Jeff Kipnis: That’s an important question. The Maison Domino diagram does two things that I think are very important. It makes each plan the same, and it erases the difference between the plan and the ground (lets say in a Corbusian interpretation). What it does however is it produces the collectivity as a priority over the individual, and the change in political thinking from the early part of the 20th Century about democracies to the later part of the 20th Century is about getting away from idealized versions of democracy, and using techniques of disestablishment to remove unwanted authorities. We’ve really shifted from a discourse of democracy to a discourse of freedom, which I think is really important. It’s connected to disestablishment techniques. It turns out that [Maison Domino’s -ed] equal plates are forms of establishment. That’s why all of this work [Jeff’s lecture that night about the Maison Domino as a diagram -ed] came from the fact that you cannot install a politics, but you can remove devices of each field, which arbitrate an unwanted presence of authority.

For example in the Cardiff Opera House I showed [a slide of earlier in the lecture -ed], just the fact that you’re in a lobby, and you have to go through a curtain to get into the theater. When Rem removes that; that’s a disestablishing of a hierarchical relationship. It has nothing to do with saying “I believe in this politics” or “that politics;” it’s a device in architecture in which a cliché of hierarchical relationship was removed.

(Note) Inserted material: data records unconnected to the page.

-- pv_equiv track=rewrite | github.com/Aasthaengg/IBMdataset | Python_codes/p02405/s931427279.py | gusuu
-- ===== SOURCE A (Python) =====
-- def gusuu(a):
--     b = []
--     for i in range(a):
--         if i%2==0:
--             b.append(".")
--         else:
--             b.append("#")
--     return(b)
-- ===== SOURCE B (Python) =====
-- def gusuu(a):
--     return (['.', '#'] * ((a + 1) // 2))[:a]
-- ===== Notes on version B (the rewrite author's own statement) =====
-- stated objective: simpler
-- what changed: Replaces the per-index loop with a parity branch by a repeat-and-truncate construction: replicate the base two-element pattern and slice the result to length a.
import Mathlib
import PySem

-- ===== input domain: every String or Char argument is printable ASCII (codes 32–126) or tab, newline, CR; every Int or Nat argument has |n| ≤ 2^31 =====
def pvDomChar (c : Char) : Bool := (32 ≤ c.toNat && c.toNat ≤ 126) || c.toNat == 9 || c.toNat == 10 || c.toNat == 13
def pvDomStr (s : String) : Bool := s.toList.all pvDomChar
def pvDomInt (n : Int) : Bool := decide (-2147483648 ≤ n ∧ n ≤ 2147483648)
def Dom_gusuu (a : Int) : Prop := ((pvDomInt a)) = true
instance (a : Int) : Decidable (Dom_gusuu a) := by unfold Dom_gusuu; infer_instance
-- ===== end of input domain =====

-- B replaces A's index loop with a parity test by a repeat-and-truncate construction
-- (replicate ['.', '#'] and slice to length a); objective: simpler.

-- ===== PORT A =====
-- for i in range(a): append "." if i%2==0 else "#"
def gusuu (a : Int) : List String :=
  (PySem.List.pyRange 0 a 1).foldl
    (fun b i => if PySem.Int.mod i 2 == 0 then b ++ ["."] else b ++ ["#"]) []

-- ===== PORT B =====
-- (['.', '#'] * ((a + 1) // 2))[:a]
-- Python list*n with n ≤ 0 is []: Int.toNat clamps negatives to 0, which is exact here.
def gusuu_alt (a : Int) : List String :=
  PySem.List.slice
    ((List.replicate (PySem.Int.floordiv (a + 1) 2).toNat [".", "#"]).flatten)
    none (some a)

-- ===== PRECONDITION & SPEC =====
def Spec_gusuu (a : Int) (out : List String) : Prop := out = gusuu_alt a
instance (a : Int) (out : List String) : Decidable (Spec_gusuu a out) := by unfold Spec_gusuu; infer_instance

-- ===== CLAIM (what is proved, stated in full; the proofs are below) =====
def Claim_equal_gusuu : Prop := ∀ (a : Int), Dom_gusuu a → Spec_gusuu a (gusuu a)

-- ===== LEMMAS AND PROOFS =====

-- the replicated base pattern
def pvPat (m : Nat) : List String := (List.replicate m [".", "#"]).flatten

lemma pvPat_get (m : Nat) : ∀ n : Nat, n < 2 * m →
    (pvPat m)[n]? = some (if n % 2 = 0 then "." else "#") := by
  induction m with
  | zero => intro n h; omega
  | succ m ih =>
    intro n h
    have hp : pvPat (m + 1) = "." :: "#" :: pvPat m := by
      simp [pvPat, List.replicate_succ]
    rw [hp]
    match n with
    | 0 => simp
    | 1 => simp
    | n + 2 =>
      have := ih n (by omega)
      simpa [List.getElem?_cons, Nat.add_mod_right] using this

lemma pvLoop (K : Nat) : ∀ n : Nat, n ≤ 2 * K →
    (PySem.List.pyRange 0 (n : Int) 1).foldl
      (fun b i => if PySem.Int.mod i 2 == 0 then b ++ ["."] else b ++ ["#"]) []
      = (pvPat K).take n := by
  intro n
  induction n with
  | zero => intro; simp
  | succ n ih =>
    intro h
    have hr : PySem.List.pyRange 0 ((n : Int) + 1) 1
        = PySem.List.pyRange 0 (n : Int) 1 ++ [(n : Int)] :=
      PySem.List.pyRange_one_succ_right (by exact_mod_cast Nat.zero_le n)
    rw [show ((n + 1 : Nat) : Int) = ((n : Int) + 1) from by push_cast; ring, hr,
      List.foldl_append, ih (by omega)]
    have hm : PySem.Int.mod (n : Int) 2 = ((n % 2 : Nat) : Int) := by
      exact_mod_cast PySem.Int.mod_natCast n 2
    have ht : (pvPat K).take (n + 1) = (pvPat K).take n ++ [if n % 2 = 0 then "." else "#"] := by
      rw [List.take_add_one, pvPat_get K n (by omega)]
      simp
    rw [ht]
    simp only [List.foldl_cons, List.foldl_nil, hm]
    rcases Nat.even_or_odd n with he | ho
    · have : n % 2 = 0 := Nat.even_iff.mp he
      simp [this]
    · have : n % 2 = 1 := Nat.odd_iff.mp ho
      simp [this]

-- ===== VERDICT (by name: the statement is the Claim_ definition above) =====
theorem gusuu_spec : Claim_equal_gusuu := by
  intro a _
  unfold Spec_gusuu gusuu gusuu_alt
  by_cases hle : a ≤ 0
  · -- a ≤ 0: loop is empty and the replication count is ≤ 0
    rw [PySem.List.pyRange_one_eq_nil hle]
    have hd : PySem.Int.floordiv (a + 1) 2 ≤ 0 := by
      rw [PySem.Int.floordiv_eq_ediv_of_pos (by omega)]; omega
    have h0 : (PySem.Int.floordiv (a + 1) 2).toNat = 0 := Int.toNat_of_nonpos hd
    rw [h0]
    simp [PySem.List.slice]
  · -- a > 0: a = ↑n, count = (n+1)/2, and 2 * ((n+1)/2) ≥ n
    have hpos : 0 < a := by omega
    obtain ⟨n, rfl⟩ : ∃ n : Nat, a = (n : Int) := ⟨a.toNat, (Int.toNat_of_nonneg hpos.le).symm⟩
    have hd : PySem.Int.floordiv ((n : Int) + 1) 2 = (((n + 1) / 2 : Nat) : Int) := by
      exact_mod_cast PySem.Int.floordiv_natCast (n + 1) 2
    rw [hd, PySem.List.slice_to_natCast]
    simpa [pvPat] using pvLoop ((n + 1) / 2) n (by omega)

It’s funny about that project – it has this gigantic wall that goes up and down – as soon as a fire martial on a jury saw it that project was gone.

3 Comments:

Anonymous Anonymous said...

It’s so true. The paradox that J H points out is a haunting theme of architecture. I'm speaking about the paradox that the "matter" of architecture is stone, metal, glass: material, and the medium is ideas, emotions, and immateriality. Ruskin, Rossi, Eisenman (Couldn't come up with a 3rd "R"-chitect) have struggled with it.

10:18 AM  
Anonymous Anonymous said...

This is exactly why so much of (academic, capitol "A") Architecture is soooo detached from the rest of the word. Kipnis says something like that and we're supposed to feel like something new is figured out about the profession? The slow process of theorizing over the last 30 years has been a slow process of obfuscation if you asked me. How else can you come to the conclusoin the theorizing gets you closer to architecture than doing architecture?

8:11 AM  
Blogger J said...

Blite and Frank,

Thank you for your comments. I have often considered running a week of posts on that material/immetrial paradox, but haven't landed enough material [words] yet. It is a shame to be always stalling in hopes of making it better and better -- and never executing one's goals.

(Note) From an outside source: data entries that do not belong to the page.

-- pv_equiv track=rewrite | github.com/nazmulcuet11/acm | InterviewBit/maths/rearrange-array.py | dfs
-- ===== SOURCE A (Python) =====
-- def dfs(x, A):
--     if A[x] < 0:
--         return A[x]
--
--     t = A[x]
--     A[x] = -A[x]
--     next = 0 if t == len(A) else t
--     A[x] = dfs(next, A)
--     return -t
-- ===== SOURCE B (Python) =====
-- def dfs(x, A):
--     # Iterative replacement for A's recursion: forward marking loop, then
--     # replay the unwind over an explicit stack (mutates A like A does).
--     stack = []
--     cur = x
--     while A[cur] >= 0:
--         t = A[cur]
--         A[cur] = -t
--         stack.append((cur, t))
--         cur = 0 if t == len(A) else t
--     prev = A[cur]
--     for idx, t in reversed(stack):
--         A[idx] = prev
--         prev = -t
--     return prev
-- ===== Notes on version B (the rewrite author's own statement) =====
-- stated objective: alternative
-- what changed: Replaces A's in-place permutation-cycle recursion by an explicit forward marking loop with an (index,value) stack plus a reversed replay of the unwind, reproducing the same mutations and negated return iteratively.
import Mathlib
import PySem

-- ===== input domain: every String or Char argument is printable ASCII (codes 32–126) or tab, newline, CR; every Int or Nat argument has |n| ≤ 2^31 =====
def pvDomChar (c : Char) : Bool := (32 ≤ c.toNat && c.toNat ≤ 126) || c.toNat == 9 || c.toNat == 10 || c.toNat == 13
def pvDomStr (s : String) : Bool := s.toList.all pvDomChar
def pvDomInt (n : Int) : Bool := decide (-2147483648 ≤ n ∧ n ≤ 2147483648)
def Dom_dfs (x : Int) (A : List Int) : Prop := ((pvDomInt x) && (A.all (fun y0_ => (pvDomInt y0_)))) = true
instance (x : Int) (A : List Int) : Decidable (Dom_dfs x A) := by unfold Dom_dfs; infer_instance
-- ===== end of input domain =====

-- B replaces A's in-place recursion by an explicit forward marking loop plus a reversed
-- replay of the unwind (same return value AND same final mutation of A; the equivalence
-- proved here is about the return value only).

-- ===== PORT A =====
-- Fuel-based transliteration of A's recursion; the state is (return value, mutated list).
-- On every input Pre_dfs admits the recursion depth is ≤ A.length + 2, so the fuel suffices.
def dfsA : Nat → Int → List Int → Option (Int × List Int)
  | 0, _, _ => none
  | (fuel+1), x, A =>
    match PySem.List.pyGet? A x with          -- A[x] (IndexError = none)
    | none => none
    | some v =>
      if v < 0 then some (v, A)               -- if A[x] < 0: return A[x]
      else
        let t := v                            -- t = A[x]
        let A1 := PySem.List.pySetD A x (-v)  -- A[x] = -A[x] (index known in range here)
        let next : Int := if t = (A.length : Int) then 0 else t
        match dfsA fuel next A1 with
        | none => none
        | some (r, A2) => some (-t, PySem.List.pySetD A2 x r)  -- A[x] = dfs(next, A); return -t

def dfs (x : Int) (A : List Int) : Int :=
  match dfsA (A.length + 2) x A with
  | some (r, _) => r
  | none => 0

-- ===== PORT B =====
-- forward marking loop of Source B: while A[cur] >= 0: mark, push (cur, t), advance
def dfsBloop : Nat → Int → List Int → List (Int × Int) → Option (Int × List Int × List (Int × Int))
  | 0, _, _, _ => none
  | (fuel+1), cur, A, st =>
    match PySem.List.pyGet? A cur with        -- A[cur] in the loop condition
    | none => none
    | some v =>
      if v ≥ 0 then
        dfsBloop fuel (if v = (A.length : Int) then 0 else v)
          (PySem.List.pySetD A cur (-v)) (st ++ [(cur, v)])
      else some (cur, A, st)

-- replay of the unwind: for (idx, t) in reversed(stack): A[idx] = prev; prev = -t
def dfsBunwind (st : List (Int × Int)) (prev : Int) (A : List Int) : Int × List Int :=
  st.reverse.foldl (fun s it => (-(it.2), PySem.List.pySetD s.2 it.1 s.1)) (prev, A)

def dfs_alt (x : Int) (A : List Int) : Int :=
  match dfsBloop (A.length + 2) x A [] with
  | none => 0
  | some r =>
    match PySem.List.pyGet? r.2.1 r.1 with    -- prev = A[cur]
    | some v => (dfsBunwind r.2.2 v r.2.1).1  -- run the unwind, return final prev
    | none => 0

-- ===== PRECONDITION & SPEC =====
-- the pure index chain i0 = x, i(k+1) = (0 if A[ik] == len(A) else A[ik]); revisits of a
-- zero-valued index follow the same rule, so this chain is exactly the sequence of indices
-- the Python run visits until it stops (lookup stuck out of range keeps the index).
def chainIter (A : List Int) (x : Int) : Nat → Int
  | 0 => x
  | k+1 =>
    match PySem.List.pyGet? A (chainIter A x k) with
    | none => chainIter A x k
    | some v => if v = (A.length : Int) then 0 else v

-- Pre_dfs excludes exactly the inputs on which the Python A does not return: it raises
-- IndexError (the index chain leaves the valid range) or recurses forever (a zero-valued
-- chain looping through index 0); it holds on every input on which A returns a value:
-- the chain must reach, within len(A)+2 steps and through in-range indices whose current
-- value is nonnegative (original value ≥ 0 and, if positive, not yet visited/negated),
-- an index whose current value is negative (original < 0, or positive and revisited).
def Pre_dfs (x : Int) (A : List Int) : Prop :=
  ∃ k < A.length + 3,
    (∀ j < k, PySem.Raise.InRange A.length (chainIter A x j) ∧
      0 ≤ PySem.List.pyGetD A (chainIter A x j) 0 ∧
      (0 < PySem.List.pyGetD A (chainIter A x j) 0 → ∀ j' < j, chainIter A x j' ≠ chainIter A x j)) ∧
    PySem.Raise.InRange A.length (chainIter A x k) ∧
    (PySem.List.pyGetD A (chainIter A x k) 0 < 0 ∨
      (0 < PySem.List.pyGetD A (chainIter A x k) 0 ∧ ∃ j < k, chainIter A x j = chainIter A x k))
instance (x : Int) (A : List Int) : Decidable (Pre_dfs x A) := by unfold Pre_dfs; infer_instance

def pvWitness_dfs : Int × List Int := (0, [2, -1])

def Spec_dfs (x : Int) (A : List Int) (out : Int) : Prop := out = dfs_alt x A
instance (x : Int) (A : List Int) (out : Int) : Decidable (Spec_dfs x A out) := by unfold Spec_dfs; infer_instance

-- ===== CLAIM (what is proved, stated in full; the proofs are below) =====
def Claim_equal_dfs : Prop := ∀ (x : Int) (A : List Int), Dom_dfs x A → Pre_dfs x A → Spec_dfs x A (dfs x A)

-- ===== LEMMAS AND PROOFS =====

-- the stack parameter of the loop is only ever appended to
theorem dfsBloop_stack (f : Nat) : ∀ (cur : Int) (A : List Int) (pre : List (Int × Int)),
    dfsBloop f cur A pre = (dfsBloop f cur A []).map (fun r => (r.1, r.2.1, pre ++ r.2.2)) := by
  induction f with
  | zero => intro cur A pre; rfl
  | succ f ih =>
    intro cur A pre
    simp only [dfsBloop]
    cases h : PySem.List.pyGet? A cur with
    | none => rfl
    | some v =>
      by_cases hv : v ≥ 0
      · simp only [hv, if_pos]
        rw [ih _ _ (pre ++ [(cur, v)]), ih _ _ ([] ++ [(cur, v)])]
        simp [Option.map_map, Function.comp_def]
      · simp [hv]

-- relates A's recursion to B's loop followed by B's unwind, for any common fuel
theorem dfs_main (f : Nat) : ∀ (x : Int) (A : List Int),
    match dfsBloop f x A [] with
    | none => dfsA f x A = none
    | some r => ∃ v, PySem.List.pyGet? r.2.1 r.1 = some v ∧
        dfsA f x A = some (dfsBunwind r.2.2 v r.2.1) := by
  induction f with
  | zero => intro x A; exact rfl
  | succ f ih =>
    intro x A
    simp only [dfsBloop, dfsA]
    cases h : PySem.List.pyGet? A x with
    | none => exact rfl
    | some v =>
      by_cases hv : v < 0
      · have hv' : ¬ v ≥ 0 := by omega
        simp only [hv, if_pos, hv']
        exact ⟨v, h, by simp [dfsBunwind]⟩
      · have hv' : v ≥ 0 := by omega
        simp only [hv, if_neg, hv', if_pos, not_false_iff, List.nil_append]
        rw [dfsBloop_stack f _ _ [(x, v)]]
        have := ih (if v = (A.length : Int) then 0 else v) (PySem.List.pySetD A x (-v))
        cases hB : dfsBloop f (if v = (A.length : Int) then 0 else v) (PySem.List.pySetD A x (-v)) [] with
        | none =>
          rw [hB] at this
          simp [this]
        | some r =>
          rw [hB] at this
          obtain ⟨w, hw, hrec⟩ := this
          refine ⟨w, hw, ?_⟩
          simp only [hrec]
          simp [dfsBunwind, List.foldl_append]

theorem dfs_eq_alt (x : Int) (A : List Int) : dfs x A = dfs_alt x A := by
  unfold dfs dfs_alt
  have := dfs_main (A.length + 2) x A
  cases hB : dfsBloop (A.length + 2) x A [] with
  | none => rw [hB] at this; simp [this]
  | some r =>
    rw [hB] at this
    obtain ⟨v, hv, hrec⟩ := this
    simp [hrec, hv]

-- ===== VERDICT (by name: the statement is the Claim_ definition above) =====
theorem dfs_spec : Claim_equal_dfs := by
  intro x A _ _
  unfold Spec_dfs
  exact dfs_eq_alt x A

I have also been avoiding responding to Frank for the same reason. I hear what you're saying, but really liked that post about being closer to design when theorizing about it. You're right, intentionally obfuscating is a damning sin, yet so is demeaning one's arguement to appeal to the lowest common denominator. The points in this quote were potent, and I paused only to figure out how to get more attention to them, not let them be forgotten. I'm sorry to disagree with someone who has been so generous with his comments in this forum. I can share in your frustration though -- surely there was a simpler way of saying these ideas, a way that makes it accessible to more poential clients!